Eyes: Canton Candy all over as base. Loungewear in crease with 224 brush, Taupless and Pink Opal on Browbone with 216 brush, Carbon in crease with 219 brush (and no 224 no blend it up this time, just the 219). Pink Opal on lid with 236 brush and Water Based mixing medium. Loungewear on the outer lid with 224 brush and Carbon on outer lid with 219 brush. Black Track fluidline as top liner with 210 brush. Sunday Best in tearduct area. All Black Fibre Rich mascara and #20 lashes. Bottom liner is Engraved and carbon on waterline and Loungewear and Engraved underneath lower lashes with 219 brush. Zoomblack on bottom lashes.

Cheeks: Loungewear with 187 brush and Petticoat with 187 brush over it. Refined Golden to contour with 168 brush. Pink Opal on apples and as highlight with 225 brush.

Lips: (I'm gonna change them to Lingerie once I get to work) Slightly Off! l/l, B-Cup lipstick and Heartthrob lipglass.

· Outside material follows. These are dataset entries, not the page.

-- pv_equiv track=rewrite | github.com/codefromkarl/ai-orchestration | src/taskplane/git_committer.py | _infer_commit_scope
-- ===== SOURCE A (Python) =====
-- def _infer_commit_scope(changed_paths: list[str]) -> str:
--     normalized_paths = [path.strip() for path in changed_paths if path.strip()]
--     if not normalized_paths:
--         return "core"
--     if all(path.startswith("docs/") for path in normalized_paths):
--         return "docs"
--     if all(path.startswith("tests/") for path in normalized_paths):
--         return "test"
--     if any(path.startswith("src/stardrifter_engine/world") for path in normalized_paths):
--         return "world"
--     if any(path.startswith("src/stardrifter_engine/economy") for path in normalized_paths):
--         return "economy"
--     if any(path.startswith("src/stardrifter_engine/agent") for path in normalized_paths):
--         return "agent"
--     if any(path.startswith("godot/ui/") for path in normalized_paths):
--         return "ui"
--     if any(path.startswith("requirements") or path.endswith("poetry.lock") for path in normalized_paths):
--         return "deps"
--     return "core"
-- ===== SOURCE B (Python) =====
-- def _infer_commit_scope(changed_paths: list[str]) -> str:
--     # Single pass: maintain all_*/any_* flags instead of seven separate list scans.
--     empty = True
--     all_docs = all_tests = True
--     any_world = any_economy = any_agent = any_ui = any_deps = False
--     for path in changed_paths:
--         p = path.strip()
--         if not p:
--             continue
--         empty = False
--         all_docs = all_docs and p.startswith("docs/")
--         all_tests = all_tests and p.startswith("tests/")
--         any_world = any_world or p.startswith("src/stardrifter_engine/world")
--         any_economy = any_economy or p.startswith("src/stardrifter_engine/economy")
--         any_agent = any_agent or p.startswith("src/stardrifter_engine/agent")
--         any_ui = any_ui or p.startswith("godot/ui/")
--         any_deps = any_deps or p.startswith("requirements") or p.endswith("poetry.lock")
--     if empty:
--         return "core"
--     if all_docs:
--         return "docs"
--     if all_tests:
--         return "test"
--     if any_world:
--         return "world"
--     if any_economy:
--         return "economy"
--     if any_agent:
--         return "agent"
--     if any_ui:
--         return "ui"
--     if any_deps:
--         return "deps"
--     return "core"
-- ===== Notes on version B (the rewrite author's own statement) =====
-- stated objective: alternative
-- what changed: Replaces A's seven separate scans of the normalized path list (build list, then all/all/any/any/any/any/any) with a single traversal that maintains emptiness, all_docs/all_tests and the five any_* flags, followed by the same priority cascade on the flags.
import Mathlib
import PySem

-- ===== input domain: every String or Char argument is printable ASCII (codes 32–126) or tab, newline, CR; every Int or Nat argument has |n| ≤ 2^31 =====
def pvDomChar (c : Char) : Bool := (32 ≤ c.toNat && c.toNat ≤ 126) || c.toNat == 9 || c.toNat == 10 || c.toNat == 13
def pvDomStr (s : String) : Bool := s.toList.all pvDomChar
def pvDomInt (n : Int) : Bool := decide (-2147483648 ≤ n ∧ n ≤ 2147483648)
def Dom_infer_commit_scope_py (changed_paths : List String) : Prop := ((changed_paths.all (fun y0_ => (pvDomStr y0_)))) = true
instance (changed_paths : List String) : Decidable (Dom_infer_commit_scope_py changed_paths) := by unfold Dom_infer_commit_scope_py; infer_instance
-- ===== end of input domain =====

-- B replaces A's seven scans of the normalized list with one flag-maintaining pass; same result (alternative decomposition).

-- ===== PORT A =====
def infer_commit_scope_py (changed_paths : List String) : String :=
  let normalized_paths :=
    (changed_paths.map PySem.Str.strip).filter (fun p => p ≠ "")
  if normalized_paths = [] then "core"
  else if normalized_paths.all (fun p => PySem.Str.startswith p "docs/") then "docs"
  else if normalized_paths.all (fun p => PySem.Str.startswith p "tests/") then "test"
  else if normalized_paths.any (fun p => PySem.Str.startswith p "src/stardrifter_engine/world") then "world"
  else if normalized_paths.any (fun p => PySem.Str.startswith p "src/stardrifter_engine/economy") then "economy"
  else if normalized_paths.any (fun p => PySem.Str.startswith p "src/stardrifter_engine/agent") then "agent"
  else if normalized_paths.any (fun p => PySem.Str.startswith p "godot/ui/") then "ui"
  else if normalized_paths.any (fun p => PySem.Str.startswith p "requirements" || PySem.Str.endswith p "poetry.lock") then "deps"
  else "core"

-- ===== PORT B =====
-- state: (empty, all_docs, all_tests, any_world, any_economy, any_agent, any_ui, any_deps)
def pvBState := Bool × Bool × Bool × Bool × Bool × Bool × Bool × Bool

def pvBStep (st : pvBState) (path : String) : pvBState :=
  let p := PySem.Str.strip path
  if p = "" then st
  else
    (false,
     st.2.1 && PySem.Str.startswith p "docs/",
     st.2.2.1 && PySem.Str.startswith p "tests/",
     st.2.2.2.1 || PySem.Str.startswith p "src/stardrifter_engine/world",
     st.2.2.2.2.1 || PySem.Str.startswith p "src/stardrifter_engine/economy",
     st.2.2.2.2.2.1 || PySem.Str.startswith p "src/stardrifter_engine/agent",
     st.2.2.2.2.2.2.1 || PySem.Str.startswith p "godot/ui/",
     st.2.2.2.2.2.2.2 || PySem.Str.startswith p "requirements" || PySem.Str.endswith p "poetry.lock")

def infer_commit_scope_py_alt (changed_paths : List String) : String :=
  let st := changed_paths.foldl pvBStep (true, true, true, false, false, false, false, false)
  if st.1 then "core"
  else if st.2.1 then "docs"
  else if st.2.2.1 then "test"
  else if st.2.2.2.1 then "world"
  else if st.2.2.2.2.1 then "economy"
  else if st.2.2.2.2.2.1 then "agent"
  else if st.2.2.2.2.2.2.1 then "ui"
  else if st.2.2.2.2.2.2.2 then "deps"
  else "core"

-- ===== PRECONDITION & SPEC =====
def Spec_infer_commit_scope_py (changed_paths : List String) (out : String) : Prop := out = infer_commit_scope_py_alt changed_paths
instance (changed_paths : List String) (out : String) : Decidable (Spec_infer_commit_scope_py changed_paths out) := by unfold Spec_infer_commit_scope_py; infer_instance

-- ===== CLAIM (what is proved, stated in full; the proofs are below) =====
def Claim_equal_infer_commit_scope_py : Prop := ∀ (changed_paths : List String), Dom_infer_commit_scope_py changed_paths → Spec_infer_commit_scope_py changed_paths (infer_commit_scope_py changed_paths)

-- ===== LEMMAS AND PROOFS =====

-- the single pass computes exactly the seven aggregate facts about the normalized list
lemma pvBFold_spec (xs : List String) (e d t w ec ag u dp : Bool) :
    xs.foldl pvBStep (e, d, t, w, ec, ag, u, dp) =
      (let N := (xs.map PySem.Str.strip).filter (fun p => p ≠ "")
       (e && N.isEmpty,
        d && N.all (fun p => PySem.Str.startswith p "docs/"),
        t && N.all (fun p => PySem.Str.startswith p "tests/"),
        w || N.any (fun p => PySem.Str.startswith p "src/stardrifter_engine/world"),
        ec || N.any (fun p => PySem.Str.startswith p "src/stardrifter_engine/economy"),
        ag || N.any (fun p => PySem.Str.startswith p "src/stardrifter_engine/agent"),
        u || N.any (fun p => PySem.Str.startswith p "godot/ui/"),
        dp || N.any (fun p => PySem.Str.startswith p "requirements" || PySem.Str.endswith p "poetry.lock"))) := by
  induction xs generalizing e d t w ec ag u dp with
  | nil => simp
  | cons x xs ih =>
    by_cases hx : PySem.Str.strip x = ""
    · simp [pvBStep, hx, ih]
    · simp [pvBStep, hx, ih, Bool.and_assoc, Bool.or_assoc]

-- ===== VERDICT (by name: the statement is the Claim_ definition above) =====
theorem infer_commit_scope_py_spec : Claim_equal_infer_commit_scope_py := by
  intro xs _
  unfold Spec_infer_commit_scope_py infer_commit_scope_py infer_commit_scope_py_alt
  rw [pvBFold_spec]
  simp only [Bool.true_and, Bool.false_or]
  by_cases h : (xs.map PySem.Str.strip).filter (fun p => p ≠ "") = [] <;>
    simp [List.isEmpty_iff]
-- pv_equiv track=rewrite | github.com/schneidrew/worlde | utils/complete_colours.py | get_complete_colours
-- ===== SOURCE A (Python) =====
-- def get_complete_colours(guess:str, goal_word:str):
--
--     guess, goal_word = guess.strip().upper(), goal_word.strip().upper()
--     assert len(guess) == len(goal_word), "the two words must be of the same length"
--
--     colours = ["neutral"]*len(guess)
--
--     char_dict = get_char_dict(guess, goal_word)
--
--     for char, dict_ in char_dict.items():
--         counter = 0
--         if not dict_['goal']:
--             for index in dict_['guess']:
--                 colours[index] = 'incorrect'
--         else:
--             for index in dict_['guess']:
--                 if index in dict_['goal']:
--                     colours[index] = 'correct'
--                     counter += 1
--                 else:
--                     pass
--             for index in dict_['guess']:
--                 if index not in dict_['goal']:
--                     if counter < len(dict_['goal']):
--                         colours[index] = 'partial'
--                         counter += 1
--                     else:
--                         colours[index] = 'incorrect'
--
--     assert "neutral" not in colours, "None of the colours can remain neutral"
--     return colours
--
-- def get_char_dict(guess:str, goal:str):
--     char_dict = {}
--     for i, char in enumerate(guess):
--         temp_dict = {}
--         temp_dict['guess'] = [i for i, c in enumerate(guess) if c == char]
--         temp_dict['goal'] = [i for i, c in enumerate(goal) if c == char]
--         char_dict[char] = temp_dict
--     return char_dict
-- ===== SOURCE B (Python) =====
-- def get_complete_colours(guess: str, goal_word: str):
--     s = guess.strip().upper()
--     t = goal_word.strip().upper()
--     assert len(s) == len(t), "the two words must be of the same length"
--     counts = {}
--     for a, b in zip(s, t):
--         if a != b:
--             counts[b] = counts.get(b, 0) + 1
--     colours = []
--     for a, b in zip(s, t):
--         if a == b:
--             colours.append("correct")
--         elif counts.get(a, 0) > 0:
--             colours.append("partial")
--             counts[a] -= 1
--         else:
--             colours.append("incorrect")
--     return colours
-- ===== Notes on version B (the rewrite author's own statement) =====
-- stated objective: faster
-- what changed: Replaces the per-character dict of index lists (each built by a full scan of both words, then three passes over the index lists) by the standard two-pass Wordle algorithm: one pass counts goal letters at non-exact positions, a second pass emits correct/partial/incorrect left to right while decrementing the counter.
import Mathlib
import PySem

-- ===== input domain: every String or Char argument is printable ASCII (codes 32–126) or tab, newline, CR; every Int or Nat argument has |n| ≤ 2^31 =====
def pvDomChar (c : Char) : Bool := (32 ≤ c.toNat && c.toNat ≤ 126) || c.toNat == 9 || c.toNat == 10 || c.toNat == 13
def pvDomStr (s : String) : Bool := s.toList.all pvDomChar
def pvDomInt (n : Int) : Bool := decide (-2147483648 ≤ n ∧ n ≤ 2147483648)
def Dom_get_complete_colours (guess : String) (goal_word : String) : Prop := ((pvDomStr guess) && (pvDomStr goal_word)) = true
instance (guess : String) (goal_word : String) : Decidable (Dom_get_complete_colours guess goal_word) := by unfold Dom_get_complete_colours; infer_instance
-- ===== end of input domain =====

-- B replaces A's per-character dict of index lists (each built by a full scan, then three passes
-- over the index lists) by the standard two-pass Wordle colouring with a remaining-letter counter.

-- ===== PORT A =====
-- guess.strip().upper() (both programs start with the same two string methods)
def pvPrep (w : String) : List Char := PySem.Chars.upper (PySem.Chars.strip w.toList)

-- [i for i, c in enumerate(l) if c == char]
def pvIdxs (l : List Char) (c : Char) : List Nat :=
  (l.zipIdx.filter (fun p => p.1 == c)).map (fun p => p.2)

-- get_char_dict: for i, char in enumerate(guess): char_dict[char] = {'guess': …, 'goal': …}
def pvCharDict (s t : List Char) : PySem.Dict Char (List Nat × List Nat) :=
  s.zipIdx.foldl (fun d p => d.insert p.1 (pvIdxs s p.1, pvIdxs t p.1)) PySem.Dict.empty

-- the body of A's `for char, dict_ in char_dict.items()` loop (counter, three inner passes)
def pvApplyGroup (e : Char × (List Nat × List Nat)) (colours : List String) : List String :=
  let gi := e.2.1
  let go := e.2.2
  if go = [] then
    gi.foldl (fun cs i => cs.set i "incorrect") colours
  else
    let st1 := gi.foldl (fun (st : List String × Int) i =>
      if i ∈ go then (st.1.set i "correct", st.2 + 1) else st) (colours, 0)
    (gi.foldl (fun (st : List String × Int) i =>
      if i ∉ go then
        (if st.2 < (go.length : Int) then (st.1.set i "partial", st.2 + 1)
         else (st.1.set i "incorrect", st.2))
      else st) st1).1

and for Stacey . . . I made your cousin take pictures with me


----------



## Spam.n.Rice (Dec 30, 2005)

omg you look awesome!


----------



## Julie (Dec 30, 2005)

Wow, you look really gorgeous! I wish I had your makeup skills. I love your hair it lays perfect and has just the right amount of soft curls.


----------



## mpicky (Dec 30, 2005)

Looks really good!


----------



## midnightlouise (Dec 30, 2005)

That is sooooooo beautiful! You look gorgeous, and I LOVE how you used Carbon in the crease.  That was a stroke of genius!


----------



## prppygrl69 (Dec 30, 2005)

wow beautiful,this is my absolute fav look on you it looks so friggin hot on you i love it


----------



## User20 (Dec 30, 2005)

That's hot! and the lashes, they must be illegal lol 
	

	
	
		
		

		
		
	


	




 - love the look


----------



## BlahWah (Dec 30, 2005)

Stunning look!


----------



## JJones (Dec 30, 2005)

oh wow!


----------



## blueyedlady87 (Dec 30, 2005)

Oh my gawd, this is so hot! I wish I could do that! Hehe, maybe someday. Is Loungewear a shadow or pigment? I haven't heard of it. And it's not with lingerie is it?


----------



## hinna (Dec 30, 2005)

You are stunning, and i adore this look


----------



## Cleopatra (Dec 30, 2005)

Oh my!!! The way you applied the eyeshadow is amazing.

Tutorial please


----------



## blueyedlady87 (Dec 30, 2005)

Quote:

   Originally Posted by *Cleopatra* 
_Tutorial please 
	

	
	
		
		

		
		
	


	


_

 
Oooo, I second that!  
	

	
	
		
		

		
		
	


	




  I would buy those colors if I could see how it was done.


----------



## legaleagle (Dec 30, 2005)

You look gorgeous!


----------



## pumpkincat210 (Dec 30, 2005)

Too perfect, i love the eyes!!


----------



## FacesbyNiki (Dec 30, 2005)

OH MY GOODNESS!!!

I am so loving this one!!!!


----------



## panties (Dec 30, 2005)

i love the look and i love your hair too


----------



## pushhupsindrag (Dec 30, 2005)

you are so pretty! i love it.


----------



## aquarius11 (Dec 30, 2005)

Risa, you have such amazing makeup application skills.  Not only that, but your creativity is unbelievable and the placement of colors is perfection.  Have you thought about doing professional makeup, like for movies and models, Hollywood stuff.  You are really THAT good!!


----------



## SonRisa (Dec 31, 2005)

Quote:

   Originally Posted by *barbie_doll_713* 
_Oh my gawd, this is so hot! I wish I could do that! Hehe, maybe someday. Is Loungewear a shadow or pigment? I haven't heard of it. And it's not with lingerie is it?_

 
it's in the quad, but I'm a dummy and wrote the wrong one. Loungewear is the blue. I used the pink which is titillate.


----------



## veilchen (Dec 31, 2005)

So beautiful!


----------



## Stylishchica319 (Dec 31, 2005)

That is just smokin'!


----------



## prppygrl69 (Dec 31, 2005)

sorry to comment again lol,but i cant stop looking at it,so beautiful,you are a georgous woman,the make up is beautiful,and like the other pics too!


----------



## Miss Pumpkin (Dec 31, 2005)

This is one of my fave looks on you EVER and that's saying a lot because I fucking love them all!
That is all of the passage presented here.